Contaminated water and soil at active or abandoned munitions plants is a serious problem since these compounds pose risks to human health and can be toxic to aquatic and terrestrial life. Our objective was to determine if zero-valent iron (Fe(0)) could be used to promote remediation of water and soil contaminated with 2,4,6-trinitrotoluene (TNT) and hexahydro-1,3,5-trinitro-1,3,5-triazine (RDX). As little as 1% Fe(0) (w/v) removed 70 mg TNT litre(-1) from aqueous solution within 8 h and removed 32 mg RDX litre(-1) within 96 h. Treating slurries (1:5 soil:water) of highly contaminated soil (5200 mg TNT and 6400 mg RDX kg(-1) soil) from the former Nebraska Ordnance Plant (NOP) with 10% Fe(0) (w/w soil) reduced CH(3)CN-extractable TNT and RDX concentrations below USEPA remediation goals (17.2 mg TNT and 5.8 mg RDX kg(-1)). Sequential treatment of a TNT-contaminated solution (70 mg TNT litre(-1) spiked with (14)C-TNT) with Fe(0) (5% w/v) followed by H(2)O(2) (1% v/v) completely destroyed TNT and removed about 94% of the (14)C from solution, 48% of which was mineralized to (14)CO(2) within 8 h. Fe(0)-treated TNT also was more susceptible to biological mineralization. Our observations indicate that Fe(0) alone, Fe(0) followed by H(2)O(2), or Fe(0) in combination with biotic treatment can be used for effective remediation of munitions-contaminated water and soil.

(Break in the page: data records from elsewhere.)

-- ===== PRECONDITION & SPEC =====
-- Pre_ excludes only the empty word list: there Python's max([]) raises ValueError.
def Pre_get_found_count (text : String) (to_find : List String) : Prop := to_find ≠ []
instance (text : String) (to_find : List String) : Decidable (Pre_get_found_count text to_find) := by unfold Pre_get_found_count; infer_instance
def pvWitness_get_found_count : String × List String := ("abcab", ["ab", "c"])

-- On to_find = [] A raises ValueError from max([]) while B returns 0.
def Raises_get_found_count (text : String) (to_find : List String) : Prop := to_find = []
instance (text : String) (to_find : List String) : Decidable (Raises_get_found_count text to_find) := by unfold Raises_get_found_count; infer_instance
def pvRaiseWitness_get_found_count : String × List String := ("abc", [])
def pvRaiseWitnessOut_get_found_count : Int := 0

def Spec_get_found_count (text : String) (to_find : List String) (out : Int) : Prop := out = get_found_count_alt text to_find
instance (text : String) (to_find : List String) (out : Int) : Decidable (Spec_get_found_count text to_find out) := by unfold Spec_get_found_count; infer_instance

-- ===== CLAIM (what is proved, stated in full; the proofs are below) =====
def Claim_equal_get_found_count : Prop := ∀ (text : String) (to_find : List String), Dom_get_found_count text to_find → Pre_get_found_count text to_find → Spec_get_found_count text to_find (get_found_count text to_find)
def Claim_raises_get_found_count : Prop := (∀ (text : String) (to_find : List String), Dom_get_found_count text to_find → Raises_get_found_count text to_find → ¬ Pre_get_found_count text to_find) ∧ (Dom_get_found_count (pvRaiseWitness_get_found_count.1) (pvRaiseWitness_get_found_count.2) ∧ Raises_get_found_count (pvRaiseWitness_get_found_count.1) (pvRaiseWitness_get_found_count.2) ∧ get_found_count_alt (pvRaiseWitness_get_found_count.1) (pvRaiseWitness_get_found_count.2) = pvRaiseWitnessOut_get_found_count)

-- ===== LEMMAS AND PROOFS =====

-- "some target word starts at position i"
def occB (s : List Char) (tf : List String) (i : Nat) : Bool :=
  tf.any (fun w => PySem.Chars.startswith (s.drop i) w.toList)

-- number of match positions in [k, length s]
def cnt (s : List Char) (tf : List String) (k : Nat) : Nat :=
  ((Finset.range (s.length + 1)).filter (fun i => k ≤ i ∧ occB s tf i = true)).card

lemma occB_iff (s : List Char) (tf : List String) (i : Nat) :
    occB s tf i = true ↔ ∃ w ∈ tf, w.toList <+: s.drop i := by
  simp [occB, List.any_eq_true, PySem.Chars.startswith_iff]

lemma findFrom_of_length_lt (s sub : List Char) (k : Nat) (h : s.length < k) :
    PySem.Chars.findFrom s sub (k : Int) none = -1 := by
  unfold PySem.Chars.findFrom
  have h1 : ¬ ((k : Int) < 0) := by omega
  have h2 : ((s.length : Int)) < (k : Int) := by exact_mod_cast h
  simp [h1, h2]

lemma findFrom_ne_neg_one_iff (s sub : List Char) (k : Nat) (hk : k ≤ s.length) :
    PySem.Chars.findFrom s sub (k : Int) none ≠ -1 ↔ ∃ i, k ≤ i ∧ sub <+: s.drop i := by
  rw [Ne, PySem.Chars.findFrom_natCast_eq_neg_one_iff s sub k hk, not_not]
  rw [← PySem.Chars.isIn_iff_infix, ← PySem.Chars.exists_prefix_drop_iff_isIn]
  constructor
  · rintro ⟨j, hj⟩
    exact ⟨k + j, by omega, by rwa [List.drop_drop] at hj⟩
  · rintro ⟨i, hki, hi⟩
    exact ⟨i - k, by rw [List.drop_drop]; rwa [Nat.add_sub_cancel' hki]⟩

lemma findFrom_spec' (s sub : List Char) (k : Nat) (hk : k ≤ s.length)
    (h : PySem.Chars.findFrom s sub (k : Int) none ≠ -1) :
    (k : Int) ≤ PySem.Chars.findFrom s sub (k : Int) none ∧
    PySem.Chars.findFrom s sub (k : Int) none ≤ s.length ∧
    sub <+: s.drop (PySem.Chars.findFrom s sub (k : Int) none).toNat ∧
    ∀ i : Nat, k ≤ i → i < (PySem.Chars.findFrom s sub (k : Int) none).toNat →
      ¬ sub <+: s.drop i := by
  obtain ⟨h1, h2, h3⟩ := PySem.Chars.findFrom_natCast_spec s sub k hk h
  refine ⟨h1, ?_, h2, h3⟩
  rw [PySem.Chars.findFrom_natCast s sub k hk] at h ⊢
  by_cases hh : PySem.Chars.find (s.drop k) sub = -1
  · simp [hh] at h
  · rw [if_neg hh]
    have := PySem.Chars.find_le_length (s.drop k) sub
    rw [List.length_drop] at this
    omega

TNT and 4-amino-2,6-dinitrotoluene influence on germination and early seedling development of tall fescue.

Cost-effective and environmentally acceptable methods are needed to remediate munitions-contaminated soil. Some perennial grass species are tolerant of soil contaminants and may promote remediation because of their high water use and extensive fibrous root systems. The effects of 2,4,6-trinitrotoluene (TNT) and its reduction product, 4-amino-2,6-dinitrotoluene (4ADNT), on germination and early seedling development of tall fescue (Festuca arundinacea Schreb.) were determined. Tall fescue seeds were germinated in nutrient-free agar containing 0-60 mg TNT litre(-1) or 0-15 mg 4ADNT litre(-1). Germination decreased linearly as TNT concentration increased but was not significantly affected by 4ADNT at these concentrations. Concentrations less than 30 mg TNT litre(-1) or 7.5 mg 4ADNT litre(-1) had little effect on seedling growth and development. Higher TNT or 4ADNT concentrations substantially delayed seedling development, caused abnormal radicle tissue development, and reduced secondary root and shoot growth. Seedling respiration rates decreased linearly with increasing TNT concentration. Experiments indicate that tall fescue may be grown in soils that maintain soil solution concentrations of 30 mg TNT litre(-1) or less.